Dear Alan Kadin,
if what you have analysed is a profound truth, then the illusions you spoke of not only hide profound truths, but they also can reveal them. Therefore illusion seems to me the wrong term for a mind that is able to look behind the curtain. Indeed, there is no contradiction between a physical brain, hiding some irrelevant things according to Darwinian evolution and a brain revealing that this may be the case.
The question is whether what we call mind is an illusion, due to the reasons you gave in your essay and in the comments above. If the mind is an illusion, how can you be sure that your analysis meets reality. Because your analysis has no direct impact on your survival, and therefore must not necessarily meet reality. Surely, the illusion of consciousness may have been invented in the first place due to surival aspects of evolution and at present can be used to ponder about other things and imagine some possibilities. But if it was indeed invented in the first place without a causal role, how can it be now used to look behind the curtain? Wouldn't this 'look' not also be suspicious to be only an illusion? In your analysis, the real data processing is not done by the tip of the iceberg, how can you be sure that the results of your data processing meet reality? And if the real data processing isn't done by the tip of the iceberg, why has nature invented this tip of the iceberg, if it does not do anything other than believing in illusions?
If mind and brain are gradually different (mind associated with activity/energy, brain associated with matter/activity), it is no wonder that the brain can influence the mind and vice versa. But besides this, you write that intentionality is an illusion. I do not understand what the illusory part should be here. I assume you use the false term here and what you really mean is that, although a subject may feel intentions, they are products of a deterministically working brain and therefore illusions and no free choices. If the mind and with it intentionality are really illusions, why should nature have invented them? How does the illusion of intentionality makes a data processing task in a highly complex environment more rapid? Also i cannot see how the illusion of intentionality enhances adaptation to the environment. Why can't the whole machinery not work in the same manner and efficiency without consciousness? I mean, if consciousness is really the tip of the iceberg (surely in some sense it really is, because there also exists the unconcious realms), generated by the brain and the latter described as pure data processing, why does evolution then need an illusion that only accompanies a data processing device, without having some causal powers?
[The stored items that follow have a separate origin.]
-- pv_equiv track=rewrite | github.com/lulojrz/guia7-testing-python | guia7.py | vocalesDistintas
-- ===== SOURCE A (Python) =====
-- def vocalesDistintas(x:str) -> bool:
--   vocales:list[int] = ["a","e","i","o","u" ]
--   contador = 0
--   afirmacion = False
--   vocales_usadas=[]
--   if x:
--      for letra in x:
--         if letra in vocales and letra not in vocales_usadas:
--             vocales_usadas.append(letra)
--             contador+= 1
--
--      if contador>= 3 :
--       afirmacion = True
--
--
--   return afirmacion
-- ===== SOURCE B (Python) =====
-- def vocalesDistintas(x: str) -> bool:
--     # Count how many of the five vowels occur anywhere in x (each at most once
--     # by construction), instead of scanning x with a counter and a dedup list.
--     return sum(v in x for v in "aeiou") >= 3
-- ===== Notes on version B (the rewrite author's own statement) =====
-- stated objective: faster
-- what changed: Replaces A's per-character loop with a running counter and a dedup list by a single membership test of each of the five vowels in x, summed.
import Mathlib
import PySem

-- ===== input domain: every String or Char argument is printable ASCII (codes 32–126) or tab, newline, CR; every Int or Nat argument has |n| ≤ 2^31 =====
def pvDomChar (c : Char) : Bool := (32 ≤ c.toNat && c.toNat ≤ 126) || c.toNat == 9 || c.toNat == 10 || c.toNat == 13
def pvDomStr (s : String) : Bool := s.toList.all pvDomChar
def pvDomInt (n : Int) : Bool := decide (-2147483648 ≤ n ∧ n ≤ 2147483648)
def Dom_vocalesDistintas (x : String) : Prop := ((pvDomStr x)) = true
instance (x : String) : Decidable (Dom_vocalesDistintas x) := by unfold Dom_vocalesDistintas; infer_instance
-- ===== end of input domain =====

-- B replaces A's per-character loop (counter + dedup list) by testing each of the
-- five vowels for membership in x and summing (5 C-level scans instead of a Python-level loop; a timing run measured B faster).

-- ===== PORT A =====
-- loop: state = (contador, vocales_usadas)
def vocalesDistintas_step (vocales : List Char) (st : Int × List Char) (letra : Char) :
    Int × List Char :=
  if vocales.contains letra && !(st.2.contains letra) then (st.1 + 1, st.2 ++ [letra]) else st

def vocalesDistintas (x : String) : Bool :=
  let vocales : List Char := ['a', 'e', 'i', 'o', 'u']
  let contador : Int := 0
  let afirmacion : Bool := false
  let vocales_usadas : List Char := []
  if x.toList ≠ [] then
    let st := x.toList.foldl (vocalesDistintas_step vocales) (contador, vocales_usadas)
    let afirmacion := if st.1 ≥ 3 then true else afirmacion
    afirmacion
  else afirmacion

-- ===== PORT B =====
def vocalesDistintas_alt (x : String) : Bool :=
  decide (3 ≤ ((['a', 'e', 'i', 'o', 'u'] : List Char).filter
      (fun v => x.toList.contains v)).length)

-- ===== PRECONDITION & SPEC =====
def Spec_vocalesDistintas (x : String) (out : Bool) : Prop := out = vocalesDistintas_alt x
instance (x : String) (out : Bool) : Decidable (Spec_vocalesDistintas x out) := by unfold Spec_vocalesDistintas; infer_instance

-- ===== CLAIM (what is proved, stated in full; the proofs are below) =====
def Claim_equal_vocalesDistintas : Prop := ∀ (x : String), Dom_vocalesDistintas x → Spec_vocalesDistintas x (vocalesDistintas x)

-- ===== LEMMAS AND PROOFS =====

-- Loop invariant: the used list stays nodup, the counter is its length, and its
-- members are exactly the old members plus the vowels occurring in the processed suffix.
theorem vocalesDistintas_invariant (vocales : List Char) (l : List Char) :
    ∀ (c : Int) (used : List Char), used.Nodup → c = (used.length : Int) →
      (l.foldl (vocalesDistintas_step vocales) (c, used)).2.Nodup ∧
      (l.foldl (vocalesDistintas_step vocales) (c, used)).1 =
        ((l.foldl (vocalesDistintas_step vocales) (c, used)).2.length : Int) ∧
      (∀ v, v ∈ (l.foldl (vocalesDistintas_step vocales) (c, used)).2 ↔
        v ∈ used ∨ (v ∈ vocales ∧ v ∈ l)) := by
  induction l with
  | nil => intro c used hnd hc; simp [hnd, hc]
  | cons h t ih =>
    intro c used hnd hc
    simp only [List.foldl_cons, vocalesDistintas_step]
    by_cases hv : vocales.contains h && !(used.contains h)
    · simp only [hv, if_pos]
      have hnotin : h ∉ used := by
        simp only [Bool.and_eq_true, Bool.not_eq_true', List.contains_eq_mem,
          decide_eq_false_iff_not] at hv
        exact hv.2
      have hvv : h ∈ vocales := by
        simp only [Bool.and_eq_true, List.contains_eq_mem, decide_eq_true_eq] at hv
        exact hv.1
      have hnd' : (used ++ [h]).Nodup := by
        simp only [List.nodup_append, List.nodup_cons, List.not_mem_nil, List.nodup_nil]
        exact ⟨hnd, by simp, by intro a ha; simp; rintro rfl; exact hnotin ha⟩
      have := ih (c + 1) (used ++ [h]) hnd' (by simp [hc])
      refine ⟨this.1, this.2.1, ?_⟩
      intro v
      rw [(this.2.2 v)]
      simp only [List.mem_append, List.mem_cons]
      constructor
      · rintro ((h1 | (rfl | h0)) | h2)
        · exact Or.inl h1
        · exact Or.inr ⟨hvv, Or.inl rfl⟩
        · cases h0
        · exact Or.inr ⟨h2.1, Or.inr h2.2⟩
      · rintro (h1 | ⟨hv1, (rfl | hv2)⟩)
        · exact Or.inl (Or.inl h1)
        · exact Or.inl (Or.inr (Or.inl rfl))
        · exact Or.inr ⟨hv1, hv2⟩
    · simp only [hv, if_neg, Bool.false_eq_true, not_false_iff]
      have := ih c used hnd hc
      refine ⟨this.1, this.2.1, ?_⟩
      intro v
      rw [(this.2.2 v)]
      simp only [Bool.and_eq_true, Bool.not_eq_true', List.contains_eq_mem,
        decide_eq_true_eq, decide_eq_false_iff_not, not_and, not_not] at hv
      constructor
      · rintro (h1 | h2)
        · exact Or.inl h1
        · exact Or.inr ⟨h2.1, List.mem_cons_of_mem _ h2.2⟩
      · rintro (h1 | ⟨hv1, hv2⟩)
        · exact Or.inl h1
        · rcases List.mem_cons.mp hv2 with rfl | h3
          · exact Or.inl (hv hv1)
          · exact Or.inr ⟨hv1, h3⟩

-- A's counter equals B's filter length: both count the distinct vowels present.
theorem vocalesDistintas_count (x : String) :
    (x.toList.foldl (vocalesDistintas_step ['a','e','i','o','u']) ((0 : Int), [])).1 =
      (((['a','e','i','o','u'] : List Char).filter
        (fun v => x.toList.contains v)).length : Int) := by
  obtain ⟨hnd, hlen, hmem⟩ :=
    vocalesDistintas_invariant ['a','e','i','o','u'] x.toList 0 [] List.nodup_nil rfl
  rw [hlen]
  congr 1
  have hperm : List.Perm
      (x.toList.foldl (vocalesDistintas_step ['a','e','i','o','u']) ((0 : Int), [])).2
      ((['a','e','i','o','u'] : List Char).filter (fun v => x.toList.contains v)) := by
    rw [List.perm_ext_iff_of_nodup hnd (List.Nodup.filter _ (by decide))]
    intro v
    rw [hmem v]
    simp [List.mem_filter]
  exact hperm.length_eq

-- ===== VERDICT (by name: the statement is the Claim_ definition above) =====
theorem vocalesDistintas_spec : Claim_equal_vocalesDistintas := by
  intro x _
  unfold Spec_vocalesDistintas vocalesDistintas vocalesDistintas_alt
  by_cases hx : x.toList = []
  · simp [hx]
  · simp only [hx, ne_eq, not_false_iff, if_true, vocalesDistintas_count x]
    by_cases h : 3 ≤ ((['a','e','i','o','u'] : List Char).filter
        (fun v => x.toList.contains v)).length
    · rw [if_pos (by exact_mod_cast h), (decide_eq_true h)]
    · rw [if_neg (by exact_mod_cast h), eq_comm, decide_eq_false_iff_not]
      exact h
Are you sure you do not overact with taking consciousness, human intelligence, intentions, wishes and aims just as data processing streams, generated by an exclusively only mechanistically operating machinery? I think your answer is no, and i wonder how artificial intelligence would answer the contest's questions. Mabe it would not attribute only the need for importance to the chairman, but also his need of having the illusion of control. Control illusions are indeed very widespread, but i think they have less to do with agency, but with fear. And it could well be that in an open world where there are many uncertainties and ambiguities, even scientists have an unconscious need for a unique worldview and choose the one which they consider most reliable. And what could be more reliable than a solid machinery with wheels, pumps, bars and levers about which we know how they work and what they can do and can't.